### Records supplied ###
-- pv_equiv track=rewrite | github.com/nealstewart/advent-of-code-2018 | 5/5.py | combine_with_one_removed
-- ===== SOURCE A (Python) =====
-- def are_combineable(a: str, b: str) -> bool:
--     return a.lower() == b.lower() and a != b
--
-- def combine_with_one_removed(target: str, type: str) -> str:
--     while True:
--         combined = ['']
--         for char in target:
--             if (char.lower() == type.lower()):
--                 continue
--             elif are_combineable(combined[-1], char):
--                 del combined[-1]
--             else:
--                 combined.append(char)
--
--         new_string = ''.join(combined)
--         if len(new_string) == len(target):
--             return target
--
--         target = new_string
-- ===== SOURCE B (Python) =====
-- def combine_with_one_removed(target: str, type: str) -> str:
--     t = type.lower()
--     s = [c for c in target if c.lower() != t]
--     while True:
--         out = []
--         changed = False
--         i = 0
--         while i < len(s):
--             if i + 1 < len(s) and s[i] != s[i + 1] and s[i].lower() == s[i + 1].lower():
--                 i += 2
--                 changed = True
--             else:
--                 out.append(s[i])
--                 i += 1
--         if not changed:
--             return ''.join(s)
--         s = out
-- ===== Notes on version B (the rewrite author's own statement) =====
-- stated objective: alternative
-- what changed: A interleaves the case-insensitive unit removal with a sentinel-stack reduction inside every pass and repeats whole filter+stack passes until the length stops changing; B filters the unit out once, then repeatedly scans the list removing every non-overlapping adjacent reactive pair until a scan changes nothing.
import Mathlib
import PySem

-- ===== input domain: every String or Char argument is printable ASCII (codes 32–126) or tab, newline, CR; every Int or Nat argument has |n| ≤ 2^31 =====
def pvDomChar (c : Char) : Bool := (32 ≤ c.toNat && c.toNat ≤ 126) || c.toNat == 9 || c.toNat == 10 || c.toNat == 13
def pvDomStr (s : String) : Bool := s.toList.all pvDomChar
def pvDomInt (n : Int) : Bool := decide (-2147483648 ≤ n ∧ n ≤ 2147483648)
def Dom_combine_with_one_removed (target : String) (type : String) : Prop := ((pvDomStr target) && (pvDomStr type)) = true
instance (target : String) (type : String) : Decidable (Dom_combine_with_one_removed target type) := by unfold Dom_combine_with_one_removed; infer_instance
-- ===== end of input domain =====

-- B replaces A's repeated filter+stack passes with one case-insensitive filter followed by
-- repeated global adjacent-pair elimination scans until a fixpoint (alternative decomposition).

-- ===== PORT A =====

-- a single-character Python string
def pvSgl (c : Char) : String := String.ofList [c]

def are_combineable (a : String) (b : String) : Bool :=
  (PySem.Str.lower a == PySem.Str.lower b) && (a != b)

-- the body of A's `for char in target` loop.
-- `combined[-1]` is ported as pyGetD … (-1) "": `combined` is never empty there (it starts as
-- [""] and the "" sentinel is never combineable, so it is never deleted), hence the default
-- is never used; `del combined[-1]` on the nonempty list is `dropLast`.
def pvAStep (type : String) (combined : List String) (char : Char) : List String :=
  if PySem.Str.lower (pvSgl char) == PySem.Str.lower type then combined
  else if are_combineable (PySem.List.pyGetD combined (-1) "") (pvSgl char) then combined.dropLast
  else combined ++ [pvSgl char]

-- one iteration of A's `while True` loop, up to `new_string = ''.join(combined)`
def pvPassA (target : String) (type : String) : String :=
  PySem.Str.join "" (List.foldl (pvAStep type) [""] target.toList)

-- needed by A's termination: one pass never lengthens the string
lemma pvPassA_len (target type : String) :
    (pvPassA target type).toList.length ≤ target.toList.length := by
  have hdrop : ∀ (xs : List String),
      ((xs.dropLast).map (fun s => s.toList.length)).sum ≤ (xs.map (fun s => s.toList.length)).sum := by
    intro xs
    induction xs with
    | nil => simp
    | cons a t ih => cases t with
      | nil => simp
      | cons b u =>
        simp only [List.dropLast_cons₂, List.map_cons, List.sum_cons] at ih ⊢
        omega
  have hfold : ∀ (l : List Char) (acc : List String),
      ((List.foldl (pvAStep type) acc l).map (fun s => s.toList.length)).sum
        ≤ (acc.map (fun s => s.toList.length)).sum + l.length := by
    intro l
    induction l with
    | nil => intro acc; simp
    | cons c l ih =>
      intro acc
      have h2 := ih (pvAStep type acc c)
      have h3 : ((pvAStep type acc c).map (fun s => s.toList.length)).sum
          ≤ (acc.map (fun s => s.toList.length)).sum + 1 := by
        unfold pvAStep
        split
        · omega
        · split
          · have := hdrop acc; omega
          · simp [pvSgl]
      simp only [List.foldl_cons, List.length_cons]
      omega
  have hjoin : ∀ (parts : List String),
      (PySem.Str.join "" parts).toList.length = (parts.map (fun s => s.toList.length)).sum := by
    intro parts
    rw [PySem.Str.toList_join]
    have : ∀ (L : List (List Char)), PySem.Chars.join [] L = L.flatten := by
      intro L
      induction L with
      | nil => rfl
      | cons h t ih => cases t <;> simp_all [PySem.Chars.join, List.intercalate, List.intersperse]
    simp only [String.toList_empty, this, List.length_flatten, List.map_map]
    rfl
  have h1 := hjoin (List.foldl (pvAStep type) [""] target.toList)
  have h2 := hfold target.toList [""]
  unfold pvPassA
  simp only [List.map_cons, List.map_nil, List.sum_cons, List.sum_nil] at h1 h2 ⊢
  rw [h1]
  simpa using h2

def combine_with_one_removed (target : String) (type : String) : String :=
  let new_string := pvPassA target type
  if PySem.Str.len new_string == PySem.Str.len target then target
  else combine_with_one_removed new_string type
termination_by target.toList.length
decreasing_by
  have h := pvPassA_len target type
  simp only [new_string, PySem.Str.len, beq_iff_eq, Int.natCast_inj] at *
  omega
###
### Records supplied ###
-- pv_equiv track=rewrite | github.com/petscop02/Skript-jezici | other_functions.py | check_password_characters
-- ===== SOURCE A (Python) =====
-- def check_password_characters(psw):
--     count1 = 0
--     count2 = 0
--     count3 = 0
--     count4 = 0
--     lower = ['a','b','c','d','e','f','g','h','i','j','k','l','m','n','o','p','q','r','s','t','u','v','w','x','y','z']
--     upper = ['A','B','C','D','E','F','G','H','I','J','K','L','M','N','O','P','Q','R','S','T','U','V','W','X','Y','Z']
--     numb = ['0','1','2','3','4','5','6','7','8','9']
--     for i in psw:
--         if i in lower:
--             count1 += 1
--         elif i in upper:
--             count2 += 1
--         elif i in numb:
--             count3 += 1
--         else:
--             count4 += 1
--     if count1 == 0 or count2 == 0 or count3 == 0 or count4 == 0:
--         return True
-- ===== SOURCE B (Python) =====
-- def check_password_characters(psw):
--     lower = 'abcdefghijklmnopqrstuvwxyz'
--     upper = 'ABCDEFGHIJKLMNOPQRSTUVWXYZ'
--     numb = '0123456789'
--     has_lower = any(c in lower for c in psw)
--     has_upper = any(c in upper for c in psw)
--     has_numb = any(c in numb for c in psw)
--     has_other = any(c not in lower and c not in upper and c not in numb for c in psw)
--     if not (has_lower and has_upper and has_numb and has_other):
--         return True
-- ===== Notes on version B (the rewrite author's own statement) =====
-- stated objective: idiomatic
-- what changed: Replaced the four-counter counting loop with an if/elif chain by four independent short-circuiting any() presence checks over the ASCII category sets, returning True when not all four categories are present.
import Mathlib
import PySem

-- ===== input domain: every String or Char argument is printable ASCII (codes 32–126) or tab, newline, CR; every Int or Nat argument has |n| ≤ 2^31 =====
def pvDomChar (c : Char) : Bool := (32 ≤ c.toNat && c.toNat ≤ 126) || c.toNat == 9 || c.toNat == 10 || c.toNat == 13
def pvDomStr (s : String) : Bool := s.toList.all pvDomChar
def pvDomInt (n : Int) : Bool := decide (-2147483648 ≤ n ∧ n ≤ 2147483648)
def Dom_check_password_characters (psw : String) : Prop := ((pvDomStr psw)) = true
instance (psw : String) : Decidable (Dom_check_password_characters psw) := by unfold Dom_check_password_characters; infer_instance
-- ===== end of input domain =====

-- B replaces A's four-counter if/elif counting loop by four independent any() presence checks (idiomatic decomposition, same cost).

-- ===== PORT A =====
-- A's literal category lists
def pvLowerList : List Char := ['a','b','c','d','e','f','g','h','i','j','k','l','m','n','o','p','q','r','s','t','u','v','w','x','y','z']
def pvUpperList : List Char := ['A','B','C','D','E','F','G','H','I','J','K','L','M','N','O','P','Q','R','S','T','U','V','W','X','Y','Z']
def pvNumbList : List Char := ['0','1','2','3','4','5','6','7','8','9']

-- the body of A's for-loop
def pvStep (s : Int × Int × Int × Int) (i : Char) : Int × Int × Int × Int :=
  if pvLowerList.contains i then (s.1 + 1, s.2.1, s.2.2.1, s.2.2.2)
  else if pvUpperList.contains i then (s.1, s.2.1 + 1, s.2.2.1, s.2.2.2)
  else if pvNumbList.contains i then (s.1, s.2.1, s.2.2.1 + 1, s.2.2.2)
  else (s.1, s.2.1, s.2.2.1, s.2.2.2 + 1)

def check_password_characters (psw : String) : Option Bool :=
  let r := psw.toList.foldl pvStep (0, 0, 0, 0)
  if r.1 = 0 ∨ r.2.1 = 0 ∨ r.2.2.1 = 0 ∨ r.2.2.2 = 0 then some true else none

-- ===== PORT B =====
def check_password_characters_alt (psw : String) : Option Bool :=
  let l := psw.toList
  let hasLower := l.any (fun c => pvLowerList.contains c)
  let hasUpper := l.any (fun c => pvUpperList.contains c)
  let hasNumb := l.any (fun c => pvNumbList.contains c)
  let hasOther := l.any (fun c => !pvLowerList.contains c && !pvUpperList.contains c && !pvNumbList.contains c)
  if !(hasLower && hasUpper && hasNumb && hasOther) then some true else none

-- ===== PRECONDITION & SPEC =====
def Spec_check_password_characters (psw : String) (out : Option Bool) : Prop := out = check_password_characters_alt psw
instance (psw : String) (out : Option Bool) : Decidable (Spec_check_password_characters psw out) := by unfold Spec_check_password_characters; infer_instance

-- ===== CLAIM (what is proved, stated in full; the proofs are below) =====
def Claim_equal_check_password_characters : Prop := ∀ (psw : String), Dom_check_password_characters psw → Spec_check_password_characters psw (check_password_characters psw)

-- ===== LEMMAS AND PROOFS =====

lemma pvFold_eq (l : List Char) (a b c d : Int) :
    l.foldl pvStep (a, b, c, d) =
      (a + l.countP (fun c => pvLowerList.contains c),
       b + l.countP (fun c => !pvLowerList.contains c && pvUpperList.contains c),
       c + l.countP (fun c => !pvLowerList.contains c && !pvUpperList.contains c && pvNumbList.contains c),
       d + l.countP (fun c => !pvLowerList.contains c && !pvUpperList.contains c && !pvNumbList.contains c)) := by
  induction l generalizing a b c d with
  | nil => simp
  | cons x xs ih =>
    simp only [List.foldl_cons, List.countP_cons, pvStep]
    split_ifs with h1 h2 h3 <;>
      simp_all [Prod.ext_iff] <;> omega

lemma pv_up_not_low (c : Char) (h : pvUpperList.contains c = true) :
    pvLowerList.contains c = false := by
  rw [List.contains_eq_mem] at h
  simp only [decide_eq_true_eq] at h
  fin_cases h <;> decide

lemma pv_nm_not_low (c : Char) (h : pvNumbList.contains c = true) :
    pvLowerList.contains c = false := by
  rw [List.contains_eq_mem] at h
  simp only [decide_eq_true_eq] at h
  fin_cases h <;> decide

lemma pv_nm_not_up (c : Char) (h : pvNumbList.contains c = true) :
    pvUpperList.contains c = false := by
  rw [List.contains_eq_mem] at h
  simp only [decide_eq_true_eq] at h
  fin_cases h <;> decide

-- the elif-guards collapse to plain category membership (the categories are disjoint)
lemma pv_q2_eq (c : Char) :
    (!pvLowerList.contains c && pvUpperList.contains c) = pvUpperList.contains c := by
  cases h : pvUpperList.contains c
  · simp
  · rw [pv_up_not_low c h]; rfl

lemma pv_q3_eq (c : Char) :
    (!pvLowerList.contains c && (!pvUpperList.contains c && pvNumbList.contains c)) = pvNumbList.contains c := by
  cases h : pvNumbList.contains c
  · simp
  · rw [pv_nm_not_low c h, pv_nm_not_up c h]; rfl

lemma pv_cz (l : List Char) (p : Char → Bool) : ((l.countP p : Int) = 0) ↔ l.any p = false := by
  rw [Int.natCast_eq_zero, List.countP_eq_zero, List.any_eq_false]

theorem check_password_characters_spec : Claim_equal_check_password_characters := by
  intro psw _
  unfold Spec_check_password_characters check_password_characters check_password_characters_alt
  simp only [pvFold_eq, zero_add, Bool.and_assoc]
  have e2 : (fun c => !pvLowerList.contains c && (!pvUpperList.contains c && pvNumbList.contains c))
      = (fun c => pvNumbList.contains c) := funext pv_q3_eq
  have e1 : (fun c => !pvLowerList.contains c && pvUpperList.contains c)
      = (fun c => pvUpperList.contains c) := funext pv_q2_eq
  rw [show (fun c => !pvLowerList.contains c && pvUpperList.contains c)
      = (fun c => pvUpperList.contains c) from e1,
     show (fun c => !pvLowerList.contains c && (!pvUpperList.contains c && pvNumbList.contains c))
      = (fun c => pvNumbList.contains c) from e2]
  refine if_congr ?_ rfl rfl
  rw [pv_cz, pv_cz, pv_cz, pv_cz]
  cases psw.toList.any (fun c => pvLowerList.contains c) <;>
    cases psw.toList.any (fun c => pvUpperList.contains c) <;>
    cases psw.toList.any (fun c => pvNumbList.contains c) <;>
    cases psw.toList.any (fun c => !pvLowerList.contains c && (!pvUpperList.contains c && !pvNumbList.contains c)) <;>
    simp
###
### Records supplied ###
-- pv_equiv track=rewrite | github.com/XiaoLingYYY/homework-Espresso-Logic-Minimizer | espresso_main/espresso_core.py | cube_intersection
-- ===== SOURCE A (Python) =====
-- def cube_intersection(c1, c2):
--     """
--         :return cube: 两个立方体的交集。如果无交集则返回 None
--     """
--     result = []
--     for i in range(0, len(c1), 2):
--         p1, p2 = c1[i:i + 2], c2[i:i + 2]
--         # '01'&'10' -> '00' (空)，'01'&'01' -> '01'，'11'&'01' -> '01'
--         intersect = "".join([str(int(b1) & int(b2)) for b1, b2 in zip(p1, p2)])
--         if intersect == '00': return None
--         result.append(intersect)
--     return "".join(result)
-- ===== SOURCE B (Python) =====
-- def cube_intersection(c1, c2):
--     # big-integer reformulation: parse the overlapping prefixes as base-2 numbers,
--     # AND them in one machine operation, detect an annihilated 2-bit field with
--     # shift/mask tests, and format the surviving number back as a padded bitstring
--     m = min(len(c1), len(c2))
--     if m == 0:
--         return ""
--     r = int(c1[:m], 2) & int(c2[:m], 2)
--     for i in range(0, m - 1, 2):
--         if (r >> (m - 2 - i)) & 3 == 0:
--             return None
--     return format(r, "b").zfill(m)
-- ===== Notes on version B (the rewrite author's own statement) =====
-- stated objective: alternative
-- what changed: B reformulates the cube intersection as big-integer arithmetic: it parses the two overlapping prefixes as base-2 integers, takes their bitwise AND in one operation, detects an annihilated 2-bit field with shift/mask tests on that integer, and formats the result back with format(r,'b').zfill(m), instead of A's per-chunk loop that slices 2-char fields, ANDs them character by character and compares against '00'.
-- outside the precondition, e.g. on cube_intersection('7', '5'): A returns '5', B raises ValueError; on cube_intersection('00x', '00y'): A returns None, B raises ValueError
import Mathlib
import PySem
###
§ **What you should do**
If a line above includes the string "induction", pick it out.

§ **Output for this task**
    induction xs with
    induction l with
      induction L with
  induction l generalizing a b c d with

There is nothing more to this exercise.